Collected data entries:
══════

-- pv_equiv track=rewrite | github.com/Krishn1101/Problems-on-Python | Divisor_Product.py | divisorProduct
-- ===== SOURCE A (Python) =====
-- def divisorProduct(N):
--     prod = 1
--     i = 1
--
--     while i * i <= N:
--         if N % i == 0:
--             prod *= i
--
--             if i != N // i:
--                 prod *= (N // i)
--         i += 1
--
--     return prod%((10**9)+7)
-- ===== SOURCE B (Python) =====
-- def divisorProduct(N):
--     # product of all divisors of N is N^(t//2) * (sqrt(N) if t is odd), t = number of divisors
--     M = (10 ** 9) + 7
--     if N < 1:
--         return 1 % M
--     cnt = 0   # number of divisors d with d*d <= N
--     r = 0     # floor sqrt of N
--     i = 1
--     while i * i <= N:
--         if N % i == 0:
--             cnt += 1
--         r = i
--         i += 1
--     t = 2 * cnt - (1 if r * r == N else 0)
--     half = pow(N, t // 2, M)
--     odd = r if t % 2 == 1 else 1
--     return (half * odd) % M
-- ===== Notes on version B (the rewrite author's own statement) =====
-- stated objective: alternative
-- what changed: Instead of multiplying every divisor pair (d, N//d) as A does, B only COUNTS the divisors up to sqrt(N) and returns the closed form N^(t//2) * sqrt(N)^(t mod 2) mod 1e9+7, where t is the number of divisors, computed with one modular pow.
import Mathlib
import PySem

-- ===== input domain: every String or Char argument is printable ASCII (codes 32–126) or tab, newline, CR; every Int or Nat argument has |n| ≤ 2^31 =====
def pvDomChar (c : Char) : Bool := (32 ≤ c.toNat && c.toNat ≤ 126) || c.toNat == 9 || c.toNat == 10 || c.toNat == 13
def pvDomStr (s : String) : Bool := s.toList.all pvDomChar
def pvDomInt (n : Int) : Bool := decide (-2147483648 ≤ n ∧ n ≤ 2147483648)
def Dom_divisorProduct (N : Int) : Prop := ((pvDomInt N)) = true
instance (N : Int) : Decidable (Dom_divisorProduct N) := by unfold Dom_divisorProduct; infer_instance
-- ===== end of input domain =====

-- B counts the divisors up to √N and returns the closed form N^(t//2)·√N^(t mod 2) mod 1e9+7 instead of multiplying every divisor pair as A does (alternative algorithm, same cost class).

-- ===== PORT A =====
-- while i*i <= N: if N % i == 0: prod *= i; if i != N//i: prod *= N//i; i += 1
def divisorProductLoop (N : Int) (i : Int) (prod : Int) : Int :=
  if _h : i * i ≤ N then
    divisorProductLoop N (i + 1)
      (if PySem.Int.mod N i = 0 then
        (if i ≠ PySem.Int.floordiv N i then (prod * i) * PySem.Int.floordiv N i else prod * i)
       else prod)
  else prod
termination_by (N + 1 - i).toNat
decreasing_by
  have hiN : i ≤ N := by nlinarith [mul_self_nonneg i]
  omega

def divisorProduct (N : Int) : Int :=
  PySem.Int.mod (divisorProductLoop N 1 1) (10 ^ 9 + 7)

-- ===== PORT B =====
-- while i*i <= N: if N % i == 0: cnt += 1; r = i; i += 1   (returns (cnt, r))
def divisorProductAltLoop (N : Int) (i : Int) (cnt : Int) (r : Int) : Int × Int :=
  if _h : i * i ≤ N then
    divisorProductAltLoop N (i + 1) (if PySem.Int.mod N i = 0 then cnt + 1 else cnt) i
  else (cnt, r)
termination_by (N + 1 - i).toNat
decreasing_by
  have hiN : i ≤ N := by nlinarith [mul_self_nonneg i]
  omega

def divisorProduct_alt (N : Int) : Int :=
  if N < 1 then PySem.Int.mod 1 (10 ^ 9 + 7)
  else
    let p := divisorProductAltLoop N 1 0 0
    let t := 2 * p.1 - (if p.2 * p.2 = N then 1 else 0)
    -- here t ≥ 1 (1 divides N), so `.toNat` is exact: Python's pow(N, t//2, M) never sees a negative exponent
    let half := PySem.Int.powMod N (PySem.Int.floordiv t 2).toNat (10 ^ 9 + 7)
    let odd := if PySem.Int.mod t 2 = 1 then p.2 else 1
    PySem.Int.mod (half * odd) (10 ^ 9 + 7)

-- ===== PRECONDITION & SPEC =====
def Spec_divisorProduct (N : Int) (out : Int) : Prop := out = divisorProduct_alt N
instance (N : Int) (out : Int) : Decidable (Spec_divisorProduct N out) := by unfold Spec_divisorProduct; infer_instance

-- ===== CLAIM (what is proved, stated in full; the proofs are below) =====
def Claim_equal_divisorProduct : Prop := ∀ (N : Int), Dom_divisorProduct N → Spec_divisorProduct N (divisorProduct N)

-- ===== LEMMAS AND PROOFS =====

-- per-element factor of A's loop body
def pvGA (N : Int) (i : Int) : Int :=
  if PySem.Int.mod N i = 0 then
    (if i ≠ PySem.Int.floordiv N i then i * PySem.Int.floordiv N i else i)
  else 1

-- A's Nat-side paired factor: d·(n/d) for a strictly small divisor, d alone at d = √n
def pvPair (n : Nat) (d : Nat) : Nat := if d * d ≠ n then d * (n / d) else d

theorem pv_foldl_mul (g : Int → Int) : ∀ (l : List Int) (p : Int),
    l.foldl (fun p i => p * g i) p = p * (l.map g).prod := by
  intro l
  induction l with
  | nil => simp
  | cons a t ih => intro p; simp [ih, mul_assoc]

-- the guard i*i ≤ n is exactly i ≤ √n, for i ≥ 1
theorem pv_guard_iff (n : Nat) (i : Int) (hi : 1 ≤ i) :
    (i * i ≤ (n : Int)) ↔ i ≤ (n.sqrt : Int) := by
  obtain ⟨k, rfl⟩ : ∃ k : Nat, i = ↑k := ⟨i.toNat, (Int.toNat_of_nonneg (by omega)).symm⟩
  constructor
  · intro h
    exact_mod_cast Nat.le_sqrt.mpr (by exact_mod_cast h)
  · intro h
    exact_mod_cast Nat.le_sqrt.mp (by exact_mod_cast h)

-- A's while-loop as a fold over range(i, sqrt(n)+1)
theorem pv_loop_eq (n : Nat) : ∀ (m : Nat) (i prod : Int), 1 ≤ i → ((n.sqrt : Int) + 1 - i).toNat = m →
    divisorProductLoop (n : Int) i prod =
      (PySem.List.pyRange i ((n.sqrt : Int) + 1) 1).foldl
        (fun p j => if PySem.Int.mod (n : Int) j = 0 then
            (if j ≠ PySem.Int.floordiv (n : Int) j then (p * j) * PySem.Int.floordiv (n : Int) j else p * j)
          else p) prod := by
  intro m
  induction m with
  | zero =>
    intro i prod hi hm
    have hgt : ¬ (i * i ≤ (n : Int)) := by
      rw [pv_guard_iff n i hi]; omega
    rw [divisorProductLoop, dif_neg hgt, PySem.List.pyRange_one_eq_nil (by omega)]; rfl
  | succ m ih =>
    intro i prod hi hm
    have hle : i * i ≤ (n : Int) := by
      rw [pv_guard_iff n i hi]; omega
    rw [divisorProductLoop, dif_pos hle, PySem.List.pyRange_one_cons (by omega)]
    simp only [List.foldl_cons]
    exact ih (i + 1) _ (by omega) (by omega)

-- B's while-loop: counts the small divisors and records r = √n
theorem pv_altloop_eq (n : Nat) : ∀ (m : Nat) (i cnt r : Int), 1 ≤ i → ((n.sqrt : Int) + 1 - i).toNat = m →
    divisorProductAltLoop (n : Int) i cnt r =
      ((PySem.List.pyRange i ((n.sqrt : Int) + 1) 1).foldl
        (fun c j => if PySem.Int.mod (n : Int) j = 0 then c + 1 else c) cnt,
       if i ≤ (n.sqrt : Int) then (n.sqrt : Int) else r) := by
  intro m
  induction m with
  | zero =>
    intro i cnt r hi hm
    have hgt : ¬ (i * i ≤ (n : Int)) := by rw [pv_guard_iff n i hi]; omega
    rw [divisorProductAltLoop, dif_neg hgt, PySem.List.pyRange_one_eq_nil (by omega), if_neg (by omega)]
    rfl
  | succ m ih =>
    intro i cnt r hi hm
    have hle : i * i ≤ (n : Int) := by rw [pv_guard_iff n i hi]; omega
    rw [divisorProductAltLoop, dif_pos hle, PySem.List.pyRange_one_cons (by omega)]
    simp only [List.foldl_cons]
    rw [ih (i + 1) _ i (by omega) (by omega)]
    have hiS : i ≤ (n.sqrt : Int) := by rw [← pv_guard_iff n i hi]; exact hle
    by_cases h2 : i + 1 ≤ (n.sqrt : Int)
    · rw [if_pos h2, if_pos hiS]
    · rw [if_neg h2, if_pos hiS]
      congr 1
      omega

theorem pv_eq_div_iff (n d : Nat) (hd : 1 ≤ d) (hdvd : d ∣ n) :
    d = n / d ↔ d * d = n := by
  obtain ⟨c, hc⟩ := hdvd
  have hcd : n / d = c := by rw [hc]; exact Nat.mul_div_cancel_left c (by omega)
  rw [hcd, hc]
  constructor
  · rintro rfl; rfl
  · intro h; exact Nat.eq_of_mul_eq_mul_left (by omega) h

-- the divisors ≤ √n, inside the full divisor set
theorem pv_small_set (n : Nat) (hn : 1 ≤ n) :
    (Finset.Ico 1 (n.sqrt + 1)).filter (· ∣ n) =
      ((Finset.Ico 1 (n + 1)).filter (· ∣ n)).filter (fun d => d * d ≤ n) := by
  ext d
  simp only [Finset.mem_filter, Finset.mem_Ico]
  constructor
  · rintro ⟨⟨h1, h2⟩, h3⟩
    have hdd : d * d ≤ n := Nat.le_sqrt.mp (by omega)
    have hdn : d ≤ n := Nat.le_of_dvd (by omega) h3
    exact ⟨⟨⟨h1, by omega⟩, h3⟩, hdd⟩
  · rintro ⟨⟨⟨h1, _⟩, h3⟩, h4⟩
    have := Nat.le_sqrt.mpr h4
    exact ⟨⟨h1, by omega⟩, h3⟩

══════

* Exercise details
Among the lines above, find those holding "Bool" and copy each one.

* Answer box
def pvDomChar (c : Char) : Bool := (32 ≤ c.toNat && c.toNat ≤ 126) || c.toNat == 9 || c.toNat == 10 || c.toNat == 13
def pvDomStr (s : String) : Bool := s.toList.all pvDomChar
def pvDomInt (n : Int) : Bool := decide (-2147483648 ≤ n ∧ n ≤ 2147483648)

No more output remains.